Applying Machine Learning to Fraud Detection
Supervisor: Cristina Cerqueira
When I first joined Farfetch I was told they were looking for someone to implement Machine Learning algorithms to help predict possible fraud attempts. These fraud attempts can consist of something as simple as using someone else’s credit card to make purchases to more convoluted methods which I might not be aware of. I was unaware (that is, until my first day there) that I was going to be the only one (at the time) working on it. Hence I dived into learning more about SQL and the Pandas module in Python (both of which I was working with for the first time) and into Machine Learning algorithms. I used Microsoft’s Azure Machine Learning Studio for a quick testing of different Machine Learning algorithms, and I repeated the same in R to double-check the accuracy of different algorithms. Both agreed that Random Forests was the most efficient method.

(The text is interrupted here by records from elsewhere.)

-- pv_equiv track=rewrite | github.com/amrheing/homeassistant-entity-renamer | homeassistant-entity-renamer.py | align_strings
-- ===== SOURCE A (Python) =====
-- def align_strings(table):
--     alignment_char = "."
--
--     if len(table) == 0:
--         return
--
--     for column in range(len(table[0])):
--         # Get the column data from the table
--         column_data = [row[column] for row in table]
--
--         # Find the maximum length of the first part of the split strings
--         strings_to_align = [s for s in column_data if alignment_char in s]
--         if len(strings_to_align) == 0:
--             continue
--
--         max_length = max([len(s.split(alignment_char)[0]) for s in strings_to_align])
--
--         def align_string(s):
--             s_split = s.split(alignment_char, maxsplit=1)
--             if len(s_split) == 1:
--                 return s
--             else:
--                 return f"{s_split[0]:>{max_length}}.{s_split[1]}"
--
--         # Create the modified table by replacing the column with aligned strings
--         table = [
--             tuple(align_string(value) if i == column else value for i, value in enumerate(row))
--             for row in table
--         ]
--
--     return table
-- ===== SOURCE B (Python) =====
-- def _aligned(cell, width):
--     parts = cell.split(".", 1)
--     if len(parts) == 2:
--         return parts[0].rjust(width) + "." + parts[1]
--     return cell
--
--
-- def align_strings(table):
--     if len(table) == 0:
--         return None
--     ncols = len(table[0])
--     col_max = []
--     for c in range(ncols):
--         widths = [len(row[c].split(".")[0]) for row in table if "." in row[c]]
--         col_max.append(max(widths) if widths else None)
--     return [
--         tuple(
--             _aligned(cell, col_max[i]) if i < ncols and col_max[i] is not None else cell
--             for i, cell in enumerate(row)
--         )
--         for row in table
--     ]
-- ===== Notes on version B (the rewrite author's own statement) =====
-- stated objective: simpler
-- what changed: A rebuilds the entire table once per column (a fresh enumerate/replace pass over every row for each column); B computes each column's max pre-dot width from the original table and then rebuilds the table in a single final pass using that width list. B always emits tuple rows, while A leaves rows as the input lists when no column contains a dot; under the declared List String row type this is the same value.
import Mathlib
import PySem

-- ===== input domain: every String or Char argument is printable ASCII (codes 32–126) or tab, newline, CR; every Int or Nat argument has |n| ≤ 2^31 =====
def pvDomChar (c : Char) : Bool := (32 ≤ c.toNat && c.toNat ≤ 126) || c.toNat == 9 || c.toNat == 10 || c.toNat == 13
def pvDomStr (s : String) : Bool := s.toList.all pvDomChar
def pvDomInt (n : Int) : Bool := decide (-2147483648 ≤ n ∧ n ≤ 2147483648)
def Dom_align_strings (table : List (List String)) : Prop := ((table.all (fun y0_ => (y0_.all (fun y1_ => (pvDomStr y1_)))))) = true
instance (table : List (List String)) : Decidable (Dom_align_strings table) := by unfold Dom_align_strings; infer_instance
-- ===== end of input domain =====

-- B replaces A's per-column whole-table rebuild by one width list plus a single rebuild pass (same values;
-- A returns list rows instead of tuple rows when no column contains '.', invisible under the List String row type).

-- shared string helpers (both Pythons compute these identical sub-expressions):
-- `cs` right-justified with spaces to width m: Python f"{s:>{m}}" / str.rjust — exact, width counts characters
def pvRjust (m : Nat) (cs : List Char) : List Char := List.replicate (m - cs.length) ' ' ++ cs
-- len(s.split(".")[0])
def pvHeadLen (s : String) : Nat := (((PySem.Str.split? s ".").getD []).headD "").toList.length

-- ===== PORT A =====
-- def align_string(s) (closure over max_length m)
def pvAlignStringA (m : Nat) (s : String) : String :=
  match (PySem.Str.splitMax? s "." 1).getD [] with
  | [_] => s                                      -- len(s_split) == 1
  | [p0, p1] => String.ofList (pvRjust m p0.toList ++ '.' :: p1.toList)  -- f"{s_split[0]:>{max_length}}.{s_split[1]}"
  | _ => s                                        -- unreachable: split(".", 1) yields 1 or 2 parts

-- one iteration of A's `for column in range(len(table[0]))` loop body; none = IndexError on row[column]
def pvStepA (t : List (List String)) (c : Nat) : Option (List (List String)) :=
  match t.mapM (fun row => PySem.List.pyGet? row (c : Int)) with   -- [row[column] for row in table]
  | none => none
  | some columnData =>
    match (columnData.filter (fun s => PySem.Str.isIn "." s)).map pvHeadLen with
    | [] => some t                                -- continue
    | a :: rest =>
      let m := rest.foldl max a                   -- max([...])
      some (t.map (fun row => (PySem.List.enumerate row).map
        (fun p => if p.1 = (c : Int) then pvAlignStringA m p.2 else p.2)))

def align_strings (table : List (List String)) : Option (List (List String)) :=
  if table.length = 0 then none
  else (List.range (table.headD []).length).foldl
        (fun acc c => acc.bind (fun t => pvStepA t c)) (some table)

-- ===== PORT B =====
-- def _aligned(cell, width)
def pvAlignedB (cell : String) (w? : Option Nat) : String :=
  match w? with
  | none => cell
  | some w =>
    match (PySem.Str.splitMax? cell "." 1).getD [] with
    | [p0, p1] => String.ofList (pvRjust w p0.toList ++ '.' :: p1.toList)  -- parts[0].rjust(width) + "." + parts[1]
    | _ => cell

-- max(widths) if widths else None, widths = [len(row[c].split(".")[0]) for row in table if "." in row[c]]
-- (row[c] is in range for every input admitted by Pre_; the .getD "" arm is never taken there)
def pvColMaxB (table : List (List String)) (c : Nat) : Option Nat :=
  match (table.filter (fun row => PySem.Str.isIn "." ((PySem.List.pyGet? row (c : Int)).getD ""))).map
        (fun row => pvHeadLen ((PySem.List.pyGet? row (c : Int)).getD "")) with
  | [] => none
  | a :: rest => some (rest.foldl max a)

def align_strings_alt (table : List (List String)) : Option (List (List String)) :=
  if table.length = 0 then none
  else
    let ncols := (table.headD []).length
    let colMax := (List.range ncols).map (fun c => pvColMaxB table c)
    some (table.map (fun row => (PySem.List.enumerate row).map (fun p =>
      pvAlignedB p.2 (if p.1 < (ncols : Int) then (PySem.List.pyGet? colMax p.1).getD none else none))))

-- ===== PRECONDITION & SPEC =====
-- Pre_ excludes exactly the tables in which some row is shorter than the first row: there Python A
-- raises IndexError on row[column] (and Python B raises the same on row[c]).
def Pre_align_strings (table : List (List String)) : Prop :=
  ∀ row ∈ table, (table.headD []).length ≤ row.length
instance (table : List (List String)) : Decidable (Pre_align_strings table) := by
  unfold Pre_align_strings; infer_instance

def pvWitness_align_strings : List (List String) := [["ab.c", "x"], ["a.bc", "yy.z"]]

def Spec_align_strings (table : List (List String)) (out : Option (List (List String))) : Prop := out = align_strings_alt table
instance (table : List (List String)) (out : Option (List (List String))) : Decidable (Spec_align_strings table out) := by unfold Spec_align_strings; infer_instance

-- ===== CLAIM (what is proved, stated in full; the proofs are below) =====
def Claim_equal_align_strings : Prop := ∀ (table : List (List String)), Dom_align_strings table → Pre_align_strings table → Spec_align_strings table (align_strings table)

-- ===== LEMMAS AND PROOFS =====

-- the table after the columns [0, k) have been aligned (cells are taken from the ORIGINAL table:
-- aligning one column never changes any other column)
def pvPartial (table : List (List String)) (k : Nat) : List (List String) :=
  table.map (fun row => (PySem.List.enumerate row).map (fun p =>
    if p.1 < (k : Int) then pvAlignedB p.2 (pvColMaxB table p.1.toNat) else p.2))

theorem pv_enum_map_congr {α β : Type} (xs : List α) (s : Int) (f g : Int × α → β)
    (h : ∀ i a, s ≤ i → f (i, a) = g (i, a)) :
    (PySem.List.enumerate xs s).map f = (PySem.List.enumerate xs s).map g := by
  induction xs generalizing s with
  | nil => simp [PySem.List.enumerate]
  | cons x xs ih =>
    rw [PySem.List.enumerate_cons]
    simp only [List.map_cons]
    rw [h s x le_rfl, ih (s + 1) (fun i a hi => h i a (by omega))]

theorem pv_enum_enum_map {α β γ : Type} (xs : List α) (s : Int) (f : Int × α → β) (g : Int × β → γ) :
    (PySem.List.enumerate ((PySem.List.enumerate xs s).map f) s).map g
      = (PySem.List.enumerate xs s).map (fun p => g (p.1, f p)) := by
  induction xs generalizing s with
  | nil => simp [PySem.List.enumerate]
  | cons x xs ih =>
    rw [PySem.List.enumerate_cons]
    simp only [List.map_cons, PySem.List.enumerate_cons]
    rw [ih]

theorem pv_mapM_eq_some_map {α β : Type} (xs : List α) (f : α → Option β) (g : α → β)
    (h : ∀ x ∈ xs, f x = some (g x)) : xs.mapM f = some (xs.map g) := by
  induction xs with
  | nil => simp
  | cons x xs ih =>
    rw [List.mapM_cons, h x (by simp), ih (fun y hy => h y (by simp [hy]))]
    rfl

theorem pv_alignAB (m : Nat) (s : String) : pvAlignStringA m s = pvAlignedB s (some m) := by
  unfold pvAlignStringA pvAlignedB
  rcases (PySem.Str.splitMax? s "." 1).getD [] with _ | ⟨a, _ | ⟨b, _ | _⟩⟩ <;> rfl

theorem pv_partial_zero (table : List (List String)) : pvPartial table 0 = table := by
  unfold pvPartial
  have : ∀ row : List String, (PySem.List.enumerate row 0).map (fun p : Int × String =>
      if p.1 < ((0 : Nat) : Int) then pvAlignedB p.2 (pvColMaxB table p.1.toNat) else p.2) = row := by
    intro row
    rw [pv_enum_map_congr row 0 _ (fun p => p.2) (by intro i a hi; simp; omega)]
    exact PySem.List.map_snd_enumerate row 0
  simp only [this, List.map_id']

-- the cell of pvPartial at a column ≥ k is the original cell
theorem pv_partial_get (table : List (List String)) (k c : Nat) (row : List String)
    (hkc : k ≤ c) (hc : c < row.length) :
    PySem.List.pyGet? ((PySem.List.enumerate row 0).map (fun p : Int × String =>
        if p.1 < (k : Int) then pvAlignedB p.2 (pvColMaxB table p.1.toNat) else p.2)) (c : Int)
      = some ((PySem.List.pyGet? row (c : Int)).getD "") := by
  rw [PySem.List.pyGet?_natCast, PySem.List.pyGet?_natCast]
  rw [List.getElem?_map, PySem.List.getElem?_enumerate]
  have : row[c]? = some row[c] := List.getElem?_eq_getElem hc
  rw [this]
  simp only [Option.map_some, Option.getD_some]
  rw [if_neg (by omega)]

-- CORE: one iteration of A's loop on the partially-aligned table aligns exactly the next column
theorem pv_stepA_partial (table : List (List String)) (k : Nat)
    (hpre : Pre_align_strings table) (hk : k < (table.headD []).length) :
    pvStepA (pvPartial table k) k = some (pvPartial table (k + 1)) := by
  have hrowlen : ∀ row ∈ table, k < row.length := fun row hr => lt_of_lt_of_le hk (hpre row hr)
  have hmapM : (pvPartial table k).mapM (fun row => PySem.List.pyGet? row (k : Int))
      = some (table.map (fun row => (PySem.List.pyGet? row (k : Int)).getD "")) := by
    unfold pvPartial
    rw [pv_mapM_eq_some_map _ _ (fun row' => (PySem.List.pyGet? row' (k : Int)).getD "")
      (by
        intro row' hr'
        obtain ⟨row, hr, rfl⟩ := List.mem_map.mp hr'
        rw [pv_partial_get table k k row le_rfl (hrowlen row hr)]
        simp [List.getElem?_eq_getElem (hrowlen row hr)])]
    rw [List.map_map]
    apply congrArg
    apply List.map_congr_left
    intro row hr
    simp only [Function.comp]
    rw [pv_partial_get table k k row le_rfl (hrowlen row hr)]
    simp [List.getElem?_eq_getElem (hrowlen row hr)]
  simp only [pvStepA, hmapM, List.filter_map, List.map_map]
  simp only [Function.comp_def]
  rcases hW : ((table.filter (fun row => PySem.Str.isIn "." ((PySem.List.pyGet? row (k : Int)).getD ""))).map
      (fun row => pvHeadLen ((PySem.List.pyGet? row (k : Int)).getD ""))) with _ | ⟨a, rest⟩
  · have hcol : pvColMaxB table k = none := by unfold pvColMaxB; rw [hW]
    simp only []
    apply congrArg
    unfold pvPartial
    apply List.map_congr_left
    intro row _
    apply pv_enum_map_congr
    intro i v hi
    by_cases h1 : i < (k : Int)
    · rw [if_pos h1, if_pos (by push_cast; omega)]
    · by_cases h2 : i = (k : Int)
      · subst h2
        rw [if_neg h1, if_pos (by push_cast; omega)]
        simp only [Int.toNat_natCast, hcol]
        rfl
      · rw [if_neg h1, if_neg (by push_cast; omega)]
  · have hcol : pvColMaxB table k = some (rest.foldl max a) := by unfold pvColMaxB; rw [hW]
    simp only []
    apply congrArg
    unfold pvPartial
    rw [List.map_map]
    apply List.map_congr_left
    intro row _
    simp only [Function.comp_def]
    rw [pv_enum_enum_map]
    apply pv_enum_map_congr
    intro i v hi
    by_cases h2 : i = (k : Int)
    · subst h2
      simp only [if_neg (lt_irrefl (k : Int)), if_pos (by push_cast; omega : (k : Int) < ((k + 1 : Nat) : Int))]
      rw [pv_alignAB]
      simp only [Int.toNat_natCast, hcol]
      simp
    · by_cases h1 : i < (k : Int)
      · simp only [if_neg h2, if_pos h1, if_pos (by push_cast; omega : i < ((k + 1 : Nat) : Int))]
      · simp only [if_neg h2, if_neg h1, if_neg (by push_cast; omega : ¬ i < ((k + 1 : Nat) : Int))]

theorem pv_loopA (table : List (List String)) (hpre : Pre_align_strings table) :
    ∀ j k, k + j = (table.headD []).length →
    (List.range' k j).foldl (fun acc c => acc.bind (fun t => pvStepA t c)) (some (pvPartial table k))
      = some (pvPartial table (table.headD []).length) := by
  intro j
  induction j with
  | zero => intro k hk; simp at hk; simp [hk]
  | succ j ih =>
    intro k hk
    rw [List.range'_succ]
    simp only [List.foldl_cons, Option.bind_some]
    rw [pv_stepA_partial table k hpre (by omega)]
    exact ih (k + 1) (by omega)

theorem pv_alt_eq_partial (table : List (List String)) (hne : ¬ table.length = 0) :
    align_strings_alt table = some (pvPartial table (table.headD []).length) := by
  unfold align_strings_alt pvPartial
  rw [if_neg hne]
  apply congrArg
  apply List.map_congr_left
  intro row _
  apply pv_enum_map_congr
  intro i v hi
  by_cases h1 : i < ((table.headD []).length : Int)
  · rw [if_pos h1, if_pos h1]
    have hi' : i = ((i.toNat : Nat) : Int) := by omega
    have hlt : i.toNat < (table.headD []).length := by omega
    rw [hi', PySem.List.pyGet?_natCast, List.getElem?_map,
      List.getElem?_range hlt]
    rfl
  · rw [if_neg h1, if_neg h1]
    rfl

-- ===== VERDICT (by name: the statement is the Claim_ definition above) =====
theorem align_strings_spec : Claim_equal_align_strings := by
  intro table _hdom hpre
  unfold Spec_align_strings
  unfold align_strings
  by_cases hne : table.length = 0
  · simp [hne, align_strings_alt]
  · simp only [hne, if_false]
    rw [pv_alt_eq_partial table hne]
    have h0 := pv_loopA table hpre (table.headD []).length 0 (by omega)
    rw [pv_partial_zero] at h0
    rw [List.range_eq_range']
    exact h0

Having decided on Random Forests for the initial implementation in Python. During the next three weeks came the manual labor: building the queries to retrieve all the needed that in an efficient manner (where information was not only across different tables but also different databases, which slowed down the process) to transforming the raw information into more relevant data using tips from field experts at Farfetch, to checking that datatypes match,… and finally running the Machine Learning algorithm on the transformed data. After all this the python/sql scripts worked as expected. I quickly tried the same scripts with different algorithms to check (again) for efficiency, but similarly to the initial tests Random Forests performed best.
All of the above was done on static data. I still had to make it so that the algorithm could run live. The speed of the script wasn’t an issue, but I had yet to understand the way Farfetch pipelines so that I could integrate my work. Unfortunately my internship was coming to an end (and I had to go back to my studies in October). Hence I spent my 2nd last week organizing my code (It was a mess when I started, but by the end it was incredibly neat), and writing plans/suggestions/documentation for what exists/could be improved/needs to get done. In the last week a new intern, Nuno Monteiro, came along to continue this project (which by then got the informal nickname of project Sherlock). During that week my work was to put him up to date on the work that was done.

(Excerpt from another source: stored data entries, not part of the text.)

-- pv_equiv track=rewrite | github.com/giraygokirmak/asterisk-usbip-dongle | decode_sms.py | unpack_septets
-- ===== SOURCE A (Python) =====
-- def unpack_septets(data, padding=0, length=None):
--     """Unpack 7-bit septets from octets"""
--     bits = []
--     for byte in data:
--         bits.extend([int(b) for b in format(byte, '08b')[::-1]])  # LSB first
--
--     # Skip padding bits
--     bits = bits[padding:]
--
--     # Extract septets
--     septets = []
--     for i in range(0, len(bits), 7):
--         if length is not None and len(septets) >= length:
--             break
--         if i + 7 <= len(bits):
--             septet_bits = bits[i:i+7]
--             value = sum(bit << idx for idx, bit in enumerate(septet_bits))
--             septets.append(value)
--
--     return septets
-- ===== SOURCE B (Python) =====
-- def unpack_septets(data, padding=0, length=None):
--     """Unpack 7-bit septets from octets"""
--     # Stream the octets into one integer accumulator, LSB-first, then pop
--     # full 7-bit groups off its low end.
--     buf = 0
--     bits = 0
--     for byte in data:
--         buf |= byte << bits
--         bits += 8
--     buf >>= padding
--     bits -= padding
--     septets = []
--     while bits >= 7:
--         if length is not None and len(septets) >= length:
--             break
--         septets.append(buf & 0x7F)
--         buf >>= 7
--         bits -= 7
--     return septets
-- ===== Notes on version B (the rewrite author's own statement) =====
-- stated objective: alternative
-- what changed: B replaces A's materialized per-bit list (built byte-by-byte via format/reverse, then sliced and re-scanned in 7-bit windows) with a single integer accumulator from which each septet is popped by shift-and-mask; Pre_ restricts to the task's natural domain: octet values 0-255 (negative bytes make A raise ValueError; values above 255 widen A's bit stream through format, an accident of '08b') and nonnegative padding (negative padding hits Python's negative-slice wraparound in A, and B's shift raises there).
-- outside the precondition, e.g. on unpack_septets([8192], 0, None): A returns [0, 64], B returns [0]; on unpack_septets([65, 66], -3, None): A returns [], B raises ValueError
import Mathlib
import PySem

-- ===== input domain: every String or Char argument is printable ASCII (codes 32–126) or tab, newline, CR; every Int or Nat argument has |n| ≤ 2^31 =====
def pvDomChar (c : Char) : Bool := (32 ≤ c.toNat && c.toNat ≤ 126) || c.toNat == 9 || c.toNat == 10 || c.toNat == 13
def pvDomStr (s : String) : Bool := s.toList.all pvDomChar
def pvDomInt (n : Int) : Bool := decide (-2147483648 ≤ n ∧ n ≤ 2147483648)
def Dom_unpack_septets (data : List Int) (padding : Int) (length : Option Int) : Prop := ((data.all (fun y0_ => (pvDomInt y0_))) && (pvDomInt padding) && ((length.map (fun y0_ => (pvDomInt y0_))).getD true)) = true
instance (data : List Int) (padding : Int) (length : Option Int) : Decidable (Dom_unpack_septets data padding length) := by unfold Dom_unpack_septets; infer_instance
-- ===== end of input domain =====

-- B replaces A's materialized per-bit list with one integer accumulator whose septets are
-- popped off by shift-and-mask (objective: alternative decomposition, similar cost).


-- ===== PORT A =====
-- [int(c) for c in format(n, 'b')[::-1]] for n ≥ 0: binary digits LSB-first (hand port, exact for n ≥ 0)
def pvBinRev (n : Nat) : List Int :=
  if n = 0 then [] else ((n % 2 : Nat) : Int) :: pvBinRev (n / 2)
decreasing_by exact Nat.div_lt_self (by omega) (by omega)

-- [int(c) for c in format(byte, '08b')[::-1]]: '08b' left-pads with zeros to width 8, so the
-- reversed digit list gets its zeros appended at the tail (exact for 0 ≤ byte, i.e. under Pre_)
def pvByteBits (byte : Int) : List Int :=
  let d := pvBinRev byte.toNat
  d ++ List.replicate (8 - d.length) 0

-- sum(bit << idx for idx, bit in enumerate(septet_bits))
def pvSeptetValue (sb : List Int) : Int :=
  ((PySem.List.enumerate sb 0).map (fun p => p.2 <<< p.1.toNat)).sum

-- 'length is not None and len(septets) >= length'
def pvBreak (length : Option Int) (n : Nat) : Bool :=
  match length with
  | some L => decide (L ≤ (n : Int))
  | none => false

-- the 'for i in range(0, len(bits), 7)' loop with its break
def pvGoA (bits : List Int) (length : Option Int) : List Int → List Int → List Int
  | [], septets => septets
  | i :: rest, septets =>
    if pvBreak length septets.length then septets
    else if i + 7 ≤ (bits.length : Int) then
      pvGoA bits length rest
        (septets ++ [pvSeptetValue (PySem.List.slice bits (some i) (some (i + 7)))])
    else pvGoA bits length rest septets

Nuno was doing his Master thesis at Farfetch, specifically about implementing Machine Learning in industry (titled A data mining based system for credit-card fraud detection in e-tail) , so he wrote his thesis alongside this internship (and I got to co-author the paper given my initial role in Project Sherlock).
Looking back I reckon I would’ve been more productive if I practiced more SQL/Python and less time on understanding the theory behind the Machine Learning algorithms used, but they were so interesting (As much as I like coding, there will always be a mathematician in me curious about how things work, and not just in making them work).
I’d also like to thank João Sousa (Pandas expert) and Carlos Gomes (SQL expert) for all the technical support they’ve given me during the internship, and everyone else who was there during breaks and lunch and gym sessions and dinners out. Couldn’t have had a better internship.